4 days ago
I seem to be running out of memory and is causing issues (mainly in my API calls) my api health use to have like 2GB and now it shows 512. in a session it should go above the 512 and I think this is my issues, this was running fine when the cgroupMemoryLimit showed above 512. I have the memory in my setting at max (I think 24GB) how can I increase this?
{"uptime":1894,"memory":{"rss":"350MB","heapUsed":"190MB","heapTotal":"203MB","external":"5MB","arrayBuffers":"1MB"},"env":{"ANTHROPIC_API_KEY":true,"BUILT_IN_FORGE_API_KEY":true,"BUILT_IN_FORGE_API_URL":true,"DATABASE_URL":true,"NODE_ENV":"production"},"nodeVersion":"v22.22.2","platform":"linux","arch":"x64","outboundHttps":{"status":200,"ok":true},"cgroupMemoryLimit":"512MB"}
7 Replies
4 days ago
Your Pro plan supports up to 24 GB of memory per service, but your cgroupMemoryLimit showing 512 MB indicates you have a Replica Limit set on this service that caps it. Go to your service's Settings > Deploy > Replica Limits and either increase or remove the memory limit there - that is separate from the plan-level maximum and directly controls the cgroup constraint your app sees.
Status changed to Awaiting User Response Railway • 4 days ago
4 days ago
I do not see anything under the setting - Deploy that show replica limits
Status changed to Awaiting Railway Response Railway • 4 days ago
4 days ago
replica limits shows to be at 24GB and that is what it use to say in my api/health
4 days ago
The setting is in your service's Settings tab, under the "Deploy" section, labeled "Replica Limits" - you can see the docs reference here. If you don't see a value set there, it means no manual cap is in place, and the 512 MB cgroupMemoryLimit you're seeing is from Railway's vertical autoscaler, which dynamically adjusts the memory allocation based on your service's current usage and scales up automatically as demand increases.
Status changed to Awaiting User Response Railway • 4 days ago
Railway
The setting is in your service's Settings tab, under the "Deploy" section, labeled "Replica Limits" - you can see the [docs reference here](https://docs.railway.com/pricing/cost-control#replica-limits).
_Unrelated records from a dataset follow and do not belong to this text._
-- pv_equiv track=rewrite | github.com/jonleewh/DSA4264-Project | src/stem_test/stem_1_generate_scope_classifications.py | _classify_values
-- ===== SOURCE A (Python) =====
-- def _classify_values(
--     values: list[str],
--     clear_stem: set[str] | None = None,
--     clear_non_stem: set[str] | None = None,
--     unclear_or_mixed: set[str] | None = None,
--     default_bucket: str = "unclear_or_mixed",
--     include_clear_non_stem: bool = False,
-- ) -> dict[str, list[str]]:
--     buckets = {
--         "clear_stem": [],
--         "unclear_or_mixed": [],
--     }
--     if include_clear_non_stem:
--         buckets["clear_non_stem"] = []
--     clear_stem = clear_stem or set()
--     clear_non_stem = clear_non_stem or set()
--     unclear_or_mixed = unclear_or_mixed or set()
--
--     for value in values:
--         if value in clear_stem:
--             bucket = "clear_stem"
--         elif include_clear_non_stem and value in clear_non_stem:
--             bucket = "clear_non_stem"
--         elif value in unclear_or_mixed:
--             bucket = "unclear_or_mixed"
--         else:
--             bucket = default_bucket
--         buckets[bucket].append(value)
--     for k in buckets:
--         buckets[k] = sorted(set(buckets[k]))
--     return buckets
-- ===== SOURCE B (Python) =====
-- def _classify_values(
--     values,
--     clear_stem=None,
--     clear_non_stem=None,
--     unclear_or_mixed=None,
--     default_bucket="unclear_or_mixed",
--     include_clear_non_stem=False,
-- ):
--     unique = set(values)
--     cs_vals = unique & set(clear_stem or ())
--     rest = unique - cs_vals
--     buckets = {"clear_stem": cs_vals, "unclear_or_mixed": set()}
--     if include_clear_non_stem:
--         cns_vals = rest & set(clear_non_stem or ())
--         rest -= cns_vals
--         buckets["clear_non_stem"] = cns_vals
--     um_vals = rest & set(unclear_or_mixed or ())
--     rest -= um_vals
--     buckets["unclear_or_mixed"] = um_vals
--     if rest:
--         buckets[default_bucket] |= rest  # KeyError if default_bucket names no bucket, as in the original
--     return {k: sorted(v) for k, v in buckets.items()}
-- ===== Notes on version B (the rewrite author's own statement) =====
-- stated objective: alternative
-- what changed: A classifies value-by-value in a loop that appends every occurrence into bucket lists and dedup-sorts each bucket at the end; B deduplicates values once and derives each bucket by set algebra (intersection with clear_stem, then clear_non_stem and unclear_or_mixed on the shrinking remainder, the leftover merged into buckets[default_bucket]), sorting each resulting set.
import Mathlib
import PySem

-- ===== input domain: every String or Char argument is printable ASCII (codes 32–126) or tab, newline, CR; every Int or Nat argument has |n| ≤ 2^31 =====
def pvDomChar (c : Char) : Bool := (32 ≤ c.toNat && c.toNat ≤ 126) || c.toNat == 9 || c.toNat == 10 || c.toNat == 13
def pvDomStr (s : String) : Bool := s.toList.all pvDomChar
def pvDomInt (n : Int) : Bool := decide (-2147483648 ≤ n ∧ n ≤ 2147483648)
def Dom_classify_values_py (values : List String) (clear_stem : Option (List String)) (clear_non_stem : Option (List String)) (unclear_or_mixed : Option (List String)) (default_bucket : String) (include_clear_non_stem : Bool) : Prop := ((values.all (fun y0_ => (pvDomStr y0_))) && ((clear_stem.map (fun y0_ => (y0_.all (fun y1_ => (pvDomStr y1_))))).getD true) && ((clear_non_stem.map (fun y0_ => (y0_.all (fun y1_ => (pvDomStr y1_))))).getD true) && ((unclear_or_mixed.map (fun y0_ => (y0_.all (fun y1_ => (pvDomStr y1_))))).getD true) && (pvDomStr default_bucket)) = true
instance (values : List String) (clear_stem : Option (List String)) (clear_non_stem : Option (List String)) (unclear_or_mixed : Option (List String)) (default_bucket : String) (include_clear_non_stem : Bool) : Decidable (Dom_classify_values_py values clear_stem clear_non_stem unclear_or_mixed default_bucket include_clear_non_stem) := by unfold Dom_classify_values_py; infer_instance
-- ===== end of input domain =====

-- B replaces A's per-value bucketing loop by one dedup of `values` followed by set
-- algebra (intersections/differences in priority order) on whole buckets; objective:
-- alternative decomposition, same exact result (incl. which inputs raise KeyError).

-- ===== PORT A =====
-- A-side helper: the bucket chosen by the loop body's if/elif chain (exact)
def pyBucket (cs cns um : List String) (default_bucket : String) (incs : Bool) (v : String) : String :=
  if cs.contains v then "clear_stem"
  else if incs && cns.contains v then "clear_non_stem"
  else if um.contains v then "unclear_or_mixed"
  else default_bucket

def classify_values_py (values : List String) (clear_stem : Option (List String)) (clear_non_stem : Option (List String)) (unclear_or_mixed : Option (List String)) (default_bucket : String) (include_clear_non_stem : Bool) : List (String × List String) :=
  let buckets : PySem.Dict String (List String) :=
    (PySem.Dict.empty.insert "clear_stem" []).insert "unclear_or_mixed" []
  let buckets := if include_clear_non_stem then buckets.insert "clear_non_stem" [] else buckets
  let cs := clear_stem.getD []
  let cns := clear_non_stem.getD []
  let um := unclear_or_mixed.getD []
  let buckets := values.foldl
    (fun b v => b.modify (pyBucket cs cns um default_bucket include_clear_non_stem v) [] (· ++ [v])) buckets
  let buckets := buckets.keys.foldl
    (fun b k => b.insert k (PySem.List.sorted (PySem.Set.ofList (b.getD k [])) (fun x => x))) buckets
  buckets.items

-- ===== PORT B =====
def classify_values_py_alt (values : List String) (clear_stem : Option (List String)) (clear_non_stem : Option (List String)) (unclear_or_mixed : Option (List String)) (default_bucket : String) (include_clear_non_stem : Bool) : List (String × List String) :=
  let unique := PySem.Set.ofList values
  let cs_vals := PySem.Set.inter unique (PySem.Set.ofList (clear_stem.getD []))
  let rest := PySem.Set.diff unique cs_vals
  let buckets : PySem.Dict String (PySem.Set String) :=
    (PySem.Dict.empty.insert "clear_stem" cs_vals).insert "unclear_or_mixed" PySem.Set.empty
  let rb :=
    if include_clear_non_stem then
      let cns_vals := PySem.Set.inter rest (PySem.Set.ofList (clear_non_stem.getD []))
      (PySem.Set.diff rest cns_vals, buckets.insert "clear_non_stem" cns_vals)
    else (rest, buckets)
  let um_vals := PySem.Set.inter rb.1 (PySem.Set.ofList (unclear_or_mixed.getD []))
  let rest := PySem.Set.diff rb.1 um_vals
  let buckets := (rb.2).insert "unclear_or_mixed" um_vals
  let buckets := if rest.isEmpty then buckets
    else buckets.insert default_bucket (PySem.Set.union (buckets.getD default_bucket PySem.Set.empty) rest)
  buckets.items.map (fun kv => (kv.1, PySem.List.sorted kv.2 (fun x => x)))

-- ===== PRECONDITION & SPEC =====
-- Pre_ excludes exactly the inputs where Python A raises KeyError: some value falls through
-- to default_bucket although default_bucket names no bucket (B raises KeyError there too).
def Pre_classify_values_py (values : List String) (clear_stem : Option (List String)) (clear_non_stem : Option (List String)) (unclear_or_mixed : Option (List String)) (default_bucket : String) (include_clear_non_stem : Bool) : Prop :=
  default_bucket = "clear_stem" ∨ default_bucket = "unclear_or_mixed" ∨
  (include_clear_non_stem = true ∧ default_bucket = "clear_non_stem") ∨
  (∀ v ∈ values, v ∈ clear_stem.getD [] ∨
    (include_clear_non_stem = true ∧ v ∈ clear_non_stem.getD []) ∨ v ∈ unclear_or_mixed.getD [])
instance (values : List String) (clear_stem : Option (List String)) (clear_non_stem : Option (List String)) (unclear_or_mixed : Option (List String)) (default_bucket : String) (include_clear_non_stem : Bool) : Decidable (Pre_classify_values_py values clear_stem clear_non_stem unclear_or_mixed default_bucket include_clear_non_stem) := by unfold Pre_classify_values_py; infer_instance
def pvWitness_classify_values_py : List String × Option (List String) × Option (List String) × Option (List String) × String × Bool :=
  (["b", "a", "b"], some ["a"], none, none, "unclear_or_mixed", false)

def Spec_classify_values_py (values : List String) (clear_stem : Option (List String)) (clear_non_stem : Option (List String)) (unclear_or_mixed : Option (List String)) (default_bucket : String) (include_clear_non_stem : Bool) (out : List (String × List String)) : Prop := out = classify_values_py_alt values clear_stem clear_non_stem unclear_or_mixed default_bucket include_clear_non_stem
instance (values : List String) (clear_stem : Option (List String)) (clear_non_stem : Option (List String)) (unclear_or_mixed : Option (List String)) (default_bucket : String) (include_clear_non_stem : Bool) (out : List (String × List String)) : Decidable (Spec_classify_values_py values clear_stem clear_non_stem unclear_or_mixed default_bucket include_clear_non_stem out) := by unfold Spec_classify_values_py; infer_instance

-- ===== CLAIM (what is proved, stated in full; the proofs are below) =====
def Claim_equal_classify_values_py : Prop := ∀ (values : List String) (clear_stem : Option (List String)) (clear_non_stem : Option (List String)) (unclear_or_mixed : Option (List String)) (default_bucket : String) (include_clear_non_stem : Bool), Dom_classify_values_py values clear_stem clear_non_stem unclear_or_mixed default_bucket include_clear_non_stem → Pre_classify_values_py values clear_stem clear_non_stem unclear_or_mixed default_bucket include_clear_non_stem → Spec_classify_values_py values clear_stem clear_non_stem unclear_or_mixed default_bucket include_clear_non_stem (classify_values_py values clear_stem clear_non_stem unclear_or_mixed default_bucket include_clear_non_stem)

-- ===== LEMMAS AND PROOFS =====
theorem pv_set_update_eq_self {s : PySem.Set String} {l : List String}
    (h : ∀ x ∈ l, x ∈ s) : PySem.Set.update s l = s := by
  induction l with
  | nil => rfl
  | cons x t ih =>
    have hx : PySem.Set.add s x = s := by
      simp [PySem.Set.add, PySem.Set.contains, h x (by simp)]
    simpa [PySem.Set.update, hx] using ih (fun y hy => h y (by simp [hy]))

theorem pv_fold_getD (values : List String) (key : String → String) (d0 : PySem.Dict String (List String)) (c : String) :
    (values.foldl (fun b v => b.modify (key v) [] (· ++ [v])) d0).getD c [] =
      d0.getD c [] ++ values.filter (fun v => key v == c) := by
  have hm : (values.foldl (fun b v => b.modify (key v) [] fun x => x ++ [v]) d0) =
      List.foldl (fun (d : PySem.Dict String (List String)) (p : String × String) => d.modify p.1 [] fun x => x ++ [p.2]) d0 (values.map (fun v => (key v, v))) :=
    (List.foldl_map (f := fun v => (key v, v)) (g := fun d p => d.modify p.1 [] fun x => x ++ [p.2]) (l := values) (init := d0)).symm
  rw [hm, PySem.Dict.getD_foldl_modify_append]
  simp [List.filter_map, Function.comp_def]

theorem pv_fold_keys (values : List String) (key : String → String) (d0 : PySem.Dict String (List String)) (h : ∀ v ∈ values, key v ∈ d0.keys) :
    (values.foldl (fun b v => b.modify (key v) [] (· ++ [v])) d0).keys = d0.keys := by
  rw [PySem.Dict.keys_foldl_modify_key values key [] (fun _ v => (· ++ [v])) d0]
  exact pv_set_update_eq_self (by simpa using h)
If you don't see a value set there, it means no manual cap is in place, and the 512 MB cgroupMemoryLimit you're seeing is from Railway's vertical autoscaler, which dynamically adjusts the memory allocation based on your service's current usage and scales up automatically as demand increases.
4 days ago
mine is set to the full 24GB
Status changed to Awaiting Railway Response Railway • 4 days ago
Status changed to Open Railway • 4 days ago
4 days ago
A few things stand out here:
If Replica Limits is already set to 24GB, then the important part is that the runtime itself is still reporting:
cgroupMemoryLimit: 512MB
That means the container currently booted with a 512MB cgroup allocation, not just that Node is using 512MB.
A couple questions that would help narrow this down:
- Did this start after a redeploy/runtime update?
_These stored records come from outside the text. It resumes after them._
-- pv_equiv track=rewrite | github.com/pablovargasmejia/SIREN | benchmark/bench_cluster.py | pick_closest_by_bins
-- ===== SOURCE A (Python) =====
-- def pick_closest_by_bins(lengths_dict, bins):
--     """
--     For each bin length, pick 2 transcripts whose length is closest.
--     Ensures unique picks overall.
--     """
--     items = list(lengths_dict.items())  # (id, length)
--     chosen = []
--     used_ids = set()
--     for b in bins:
--         sorted_by_proximity = sorted(items, key=lambda kv: abs(kv[1] - b))
--         picked_count = 0
--         for tid, L in sorted_by_proximity:
--             if tid in used_ids:
--                 continue
--             chosen.append((b, tid, L))
--             used_ids.add(tid)
--             picked_count += 1
--             if picked_count >= 2:   # <<< hardcoded 2 picks per bin
--                 break
--     return chosen
-- ===== SOURCE B (Python) =====
-- def pick_closest_by_bins(lengths_dict, bins):
--     """
--     For each bin length, pick 2 transcripts whose length is closest.
--     Ensures unique picks overall.
--     Selection by two linear min-scans per bin instead of sorting per bin.
--     """
--     items = list(lengths_dict.items())
--     chosen = []
--     used = set()
--     for b in bins:
--         for _ in range(2):
--             best = None
--             for tid, L in items:
--                 if tid in used:
--                     continue
--                 d = abs(L - b)
--                 if best is None or d < best[0]:
--                     best = (d, tid, L)
--             if best is None:
--                 break
--             chosen.append((b, best[1], best[2]))
--             used.add(best[1])
--     return chosen
-- ===== Notes on version B (the rewrite author's own statement) =====
-- stated objective: faster
-- what changed: Replaces the per-bin full sort by proximity with two linear min-scans per bin (first strictly-smaller distance wins, which reproduces the stable sort's tie-break), so no sorting is done at all.
import Mathlib
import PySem

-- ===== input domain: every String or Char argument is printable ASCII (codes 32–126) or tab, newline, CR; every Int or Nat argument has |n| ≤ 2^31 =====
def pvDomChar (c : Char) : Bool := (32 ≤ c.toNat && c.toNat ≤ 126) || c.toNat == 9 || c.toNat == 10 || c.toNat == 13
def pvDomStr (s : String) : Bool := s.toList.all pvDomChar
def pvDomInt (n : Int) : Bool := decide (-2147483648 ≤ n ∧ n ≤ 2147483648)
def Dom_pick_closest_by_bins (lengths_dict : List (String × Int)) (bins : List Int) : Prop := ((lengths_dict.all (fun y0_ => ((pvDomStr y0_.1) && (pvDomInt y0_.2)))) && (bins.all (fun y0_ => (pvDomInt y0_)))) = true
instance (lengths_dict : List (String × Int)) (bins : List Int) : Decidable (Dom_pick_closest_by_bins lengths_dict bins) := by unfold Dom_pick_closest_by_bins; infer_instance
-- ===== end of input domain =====

-- B replaces A's per-bin full sort by proximity with two linear min-scans per bin
-- (first strictly smaller distance wins, reproducing the stable sort's tie-break): measurably faster at scale.

-- ===== PORT A =====
-- inner 'for tid, L in sorted_by_proximity: … break' loop of A
def pickLoopA (b : Int) : List (String × Int) → PySem.Set String → Int →
    List (Int × String × Int) × PySem.Set String
  | [], used, _ => ([], used)
  | (tid, L) :: rest, used, picked_count =>
    if PySem.Set.contains used tid then pickLoopA b rest used picked_count
    else
      let used' := PySem.Set.add used tid
      let pc := picked_count + 1
      if pc ≥ 2 then ([(b, tid, L)], used')
      else
        let r := pickLoopA b rest used' pc
        ((b, tid, L) :: r.1, r.2)

def pick_closest_by_bins (lengths_dict : List (String × Int)) (bins : List Int) :
    List (Int × String × Int) :=
  let items := lengths_dict
  (bins.foldl
    (fun (st : List (Int × String × Int) × PySem.Set String) b =>
      let sorted_by_proximity := PySem.List.sorted items (fun kv => |kv.2 - b|)
      let r := pickLoopA b sorted_by_proximity st.2 0
      (st.1 ++ r.1, r.2))
    ([], PySem.Set.empty)).1

-- ===== PORT B =====
-- one linear scan of B: first unused item with strictly smallest |L - b|
def bestScan (b : Int) (used : PySem.Set String) (items : List (String × Int)) :
    Option (Int × String × Int) :=
  items.foldl
    (fun best kv =>
      if PySem.Set.contains used kv.1 then best
      else
        let d := |kv.2 - b|
        match best with
        | none => some (d, kv.1, kv.2)
        | some bb => if d < bb.1 then some (d, kv.1, kv.2) else best)
    none

-- B's 'for _ in range(2)' body, unrolled over the literal bound 2
def pickTwoB (b : Int) (used : PySem.Set String) (items : List (String × Int)) :
    List (Int × String × Int) × PySem.Set String :=
  match bestScan b used items with
  | none => ([], used)
  | some (_, tid, L) =>
    let used1 := PySem.Set.add used tid
    match bestScan b used1 items with
    | none => ([(b, tid, L)], used1)
    | some (_, tid2, L2) => ([(b, tid, L), (b, tid2, L2)], PySem.Set.add used1 tid2)

def pick_closest_by_bins_alt (lengths_dict : List (String × Int)) (bins : List Int) :
    List (Int × String × Int) :=
  let items := lengths_dict
  (bins.foldl
    (fun (st : List (Int × String × Int) × PySem.Set String) b =>
      let r := pickTwoB b st.2 items
      (st.1 ++ r.1, r.2))
    ([], PySem.Set.empty)).1

-- ===== PRECONDITION & SPEC =====
def Spec_pick_closest_by_bins (lengths_dict : List (String × Int)) (bins : List Int) (out : List (Int × String × Int)) : Prop := out = pick_closest_by_bins_alt lengths_dict bins
instance (lengths_dict : List (String × Int)) (bins : List Int) (out : List (Int × String × Int)) : Decidable (Spec_pick_closest_by_bins lengths_dict bins out) := by unfold Spec_pick_closest_by_bins; infer_instance

-- ===== CLAIM (what is proved, stated in full; the proofs are below) =====
def Claim_equal_pick_closest_by_bins : Prop := ∀ (lengths_dict : List (String × Int)) (bins : List Int), Dom_pick_closest_by_bins lengths_dict bins → Spec_pick_closest_by_bins lengths_dict bins (pick_closest_by_bins lengths_dict bins)

-- ===== LEMMAS AND PROOFS =====

-- membership in a Set is monotone under add
lemma contains_add_of_contains {s : PySem.Set String} {x y : String}
    (h : PySem.Set.contains s x = true) : PySem.Set.contains (PySem.Set.add s y) x = true := by
  rw [PySem.Set.contains_iff] at h ⊢
  exact (PySem.Set.mem_add _ _ _).2 (Or.inl h)

-- A's inner loop entered with picked_count = 1 takes the first unused item and stops
lemma pickLoopA_one (b : Int) (l : List (String × Int)) (used : PySem.Set String) :
    pickLoopA b l used 1 =
      match l.find? (fun kv => !PySem.Set.contains used kv.1) with
      | none => ([], used)
      | some kv => ([(b, kv.1, kv.2)], PySem.Set.add used kv.1) := by
  induction l generalizing used with
  | nil => rfl
  | cons hd tl ih =>
    obtain ⟨tid, L⟩ := hd
    by_cases h : PySem.Set.contains used tid = true
    · rw [pickLoopA, if_pos h, ih,
        List.find?_cons_of_neg (by rw [show PySem.Set.contains used (tid, L).1 = true from h]; simp)]
    · rw [pickLoopA, if_neg h,
        List.find?_cons_of_pos (by rw [show PySem.Set.contains used (tid, L).1 = false from eq_false_of_ne_true h]; simp)]
      norm_num

-- A's inner loop entered with picked_count = 0: two successive first-unused picks
lemma pickLoopA_zero (b : Int) (l : List (String × Int)) (used : PySem.Set String) :
    pickLoopA b l used 0 =
      match l.find? (fun kv => !PySem.Set.contains used kv.1) with
      | none => ([], used)
      | some kv =>
        match l.find? (fun kv2 => !PySem.Set.contains (PySem.Set.add used kv.1) kv2.1) with
        | none => ([(b, kv.1, kv.2)], PySem.Set.add used kv.1)
        | some kv2 => ([(b, kv.1, kv.2), (b, kv2.1, kv2.2)],
            PySem.Set.add (PySem.Set.add used kv.1) kv2.1) := by
  induction l generalizing used with
  | nil => rfl
  | cons hd tl ih =>
    obtain ⟨tid, L⟩ := hd
    by_cases h : PySem.Set.contains used tid = true
    · rw [pickLoopA, if_pos h, ih,
        List.find?_cons_of_neg (by rw [show PySem.Set.contains used (tid, L).1 = true from h]; simp)]
      cases hf : List.find? (fun kv => !PySem.Set.contains used kv.1) tl with
      | none => rfl
      | some kv =>
        obtain ⟨k1, k2⟩ := kv
        dsimp only
        rw [List.find?_cons_of_neg (by
          rw [show PySem.Set.contains (PySem.Set.add used k1) (tid, L).1 = true from
            contains_add_of_contains h]; simp)]
    · rw [pickLoopA, if_neg h]
      simp only [ge_iff_le]
      rw [if_neg (by norm_num),
        List.find?_cons_of_pos (by rw [show PySem.Set.contains used (tid, L).1 = false from eq_false_of_ne_true h]; simp)]
      dsimp only
      have hmem : PySem.Set.contains (PySem.Set.add used tid) tid = true := by
        rw [PySem.Set.contains_iff]; exact (PySem.Set.mem_add _ _ _).2 (Or.inr rfl)
      rw [List.find?_cons_of_neg (by
        rw [show PySem.Set.contains (PySem.Set.add used tid) (tid, L).1 = true from hmem]; simp)]
      rw [show (0:Int) + 1 = 1 from rfl, pickLoopA_one]
      cases List.find? (fun kv2 => !PySem.Set.contains (PySem.Set.add used tid) kv2.1) tl with
      | none => rfl
      | some kv2 => rfl

-- find? through a stable insertion step: the inserted element wins iff its key is strictly smaller
lemma find?_insertBy {α : Type} (k : α → Int) (p : α → Bool) (x : α) :
    ∀ (ys : List α), ys.Pairwise (fun a c => k a ≤ k c) →
    (PySem.List.insertBy (fun a c => decide (k a < k c)) x ys).find? p =
      (if p x then
        match ys.find? p with
        | none => some x
        | some c => if k x < k c then some x else some c
      else ys.find? p) := by
  intro ys
  induction ys with
  | nil =>
    intro _
    by_cases hp : p x = true <;> simp [PySem.List.insertBy, List.find?, hp]
  | cons y t ih =>
    intro hpw
    have hyt : ∀ z ∈ t, k y ≤ k z := fun z hz => List.rel_of_pairwise_cons hpw hz
    have hpt := hpw.of_cons
    by_cases hlt : k x < k y
    · rw [show PySem.List.insertBy (fun a c => decide (k a < k c)) x (y :: t)
          = x :: y :: t by simp [PySem.List.insertBy, hlt]]
      by_cases hp : p x = true
      · rw [List.find?_cons_of_pos hp, if_pos hp]
        cases hf : List.find? p (y :: t) with
        | none => rfl
        | some c =>
          have hc : c ∈ y :: t := List.mem_of_find?_eq_some hf
          have hyc : k y ≤ k c := by
            rcases List.mem_cons.1 hc with h | h
            · exact le_of_eq (by rw [h])
            · exact hyt _ h
          dsimp only
          rw [if_pos (lt_of_lt_of_le hlt hyc)]
      · rw [List.find?_cons_of_neg (by simp [hp]), if_neg (by simp [hp])]
    · rw [show PySem.List.insertBy (fun a c => decide (k a < k c)) x (y :: t)
          = y :: PySem.List.insertBy (fun a c => decide (k a < k c)) x t by
        simp [PySem.List.insertBy, hlt]]
      by_cases hpy : p y = true
      · rw [List.find?_cons_of_pos hpy]
        rw [List.find?_cons_of_pos hpy]
        by_cases hp : p x = true
        · rw [if_pos hp]
          dsimp only
          rw [if_neg hlt]
        · rw [if_neg (by simp [hp])]
      · rw [List.find?_cons_of_neg (by simp [hpy]), List.find?_cons_of_neg (by simp [hpy])]
        exact ih hpt

-- B's scan computes the first unused element of A's proximity-sorted list
lemma bestScan_eq (b : Int) (used : PySem.Set String) (items : List (String × Int)) :
    bestScan b used items =
      ((PySem.List.sorted items (fun kv => |kv.2 - b|)).find?
        (fun kv => !PySem.Set.contains used kv.1)).map
        (fun kv => (|kv.2 - b|, kv.1, kv.2)) := by
  induction items using List.reverseRecOn with
  | nil => rfl
  | append_singleton xs x ih =>
    have hsorted : PySem.List.sorted (xs ++ [x]) (fun kv => |kv.2 - b|)
        = PySem.List.insertBy (fun a c => decide (|a.2 - b| < |c.2 - b|)) x
            (PySem.List.sorted xs (fun kv => |kv.2 - b|)) := by
      rw [PySem.List.sorted_eq_foldl_insertBy, List.foldl_append,
        ← PySem.List.sorted_eq_foldl_insertBy]
      rfl
    rw [hsorted, find?_insertBy (fun kv => |kv.2 - b|) _ x _
      (PySem.List.sorted_pairwise xs (fun kv => |kv.2 - b|))]
    rw [show bestScan b used (xs ++ [x]) = (fun best (kv : String × Int) =>
        if PySem.Set.contains used kv.1 then best
        else
          let d := |kv.2 - b|
          match best with
          | none => some (d, kv.1, kv.2)
          | some bb => if d < bb.1 then some (d, kv.1, kv.2) else best) (bestScan b used xs) x
      from List.foldl_append .. , ih]
    by_cases hu : PySem.Set.contains used x.1 = true
    · simp only [hu, if_true, Bool.not_true, Bool.false_eq_true, if_false]
    · simp only [hu, Bool.not_false, if_true]
      cases List.find? (fun kv => !PySem.Set.contains used kv.1)
          (PySem.List.sorted xs fun kv => |kv.2 - b|) with
      | none => rfl
      | some c =>
        simp only [Option.map_some]
        by_cases hlt : |x.2 - b| < |c.2 - b|
        · simp [hlt]
        · simp [hlt]

-- per-bin equivalence: A's sort-then-pick equals B's two min-scans
lemma pickLoopA_sorted_eq (b : Int) (used : PySem.Set String) (items : List (String × Int)) :
    pickLoopA b (PySem.List.sorted items (fun kv => |kv.2 - b|)) used 0 = pickTwoB b used items := by
  rw [pickLoopA_zero]
  unfold pickTwoB
  rw [bestScan_eq]
  cases List.find? (fun kv => !PySem.Set.contains used kv.1)
      (PySem.List.sorted items fun kv => |kv.2 - b|) with
  | none => rfl
  | some kv =>
    obtain ⟨k1, k2⟩ := kv
    simp only [Option.map_some]
    rw [bestScan_eq]
    cases List.find? (fun kv2 => !PySem.Set.contains (PySem.Set.add used k1) kv2.1)
        (PySem.List.sorted items fun kv => |kv.2 - b|) with
    | none => rfl
    | some kv2 => rfl

-- ===== VERDICT (by name: the statement is the Claim_ definition above) =====
theorem pick_closest_by_bins_spec : Claim_equal_pick_closest_by_bins := by
  intro lengths_dict bins _
  unfold Spec_pick_closest_by_bins pick_closest_by_bins pick_closest_by_bins_alt
  simp only []
  have hfun : (fun (st : List (Int × String × Int) × PySem.Set String) (b : Int) =>
      let sorted_by_proximity := PySem.List.sorted lengths_dict (fun kv => |kv.2 - b|)
      let r := pickLoopA b sorted_by_proximity st.2 0
      (st.1 ++ r.1, r.2)) =
    (fun (st : List (Int × String × Int) × PySem.Set String) (b : Int) =>
      let r := pickTwoB b st.2 lengths_dict
      (st.1 ++ r.1, r.2)) := by
    funext st b
    simp only [pickLoopA_sorted_eq]
  rw [hfun]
- Is this a Web Service, Background Worker, or something else?
- Are you seeing container restarts/OOM kills in the deploy logs?
- Does memory usage spike during API calls or is it stable?
- Are you using Node cluster/workers, streaming responses, or large payload buffering?
Also, Railway support mentioned vertical autoscaling, but in practice autoscaling usually reacts AFTER pressure increases. If the process gets killed or throttled before scale-up happens, API calls can start failing while the container still reports 512MB.
I would test these specifically:
- Check actual cgroup limit inside the container:
cat /sys/fs/cgroup/memory.max- Check whether Node itself is capped:
node -e "console.log(require('v8').getHeapStatistics())"- Force Node heap higher temporarily:
NODE_OPTIONS=--max-old-space-size=4096- Watch deploy/runtime logs for:
- OOMKilled
- SIGKILL
- container restart loops
- memory pressure warnings
Another possibility is that Railway changed the initial allocation behavior recently and services now start at 512MB baseline unless sustained pressure triggers upscale. If that’s the case, API bursts could fail before autoscaling reacts.
The important clue is that your app was previously reporting ~2GB in health checks and now consistently reports 512MB despite unchanged Replica Limits. That suggests either:
- a platform/runtime allocation behavior change,
- autoscaler regression,
- or the service is no longer being classified the same way internally.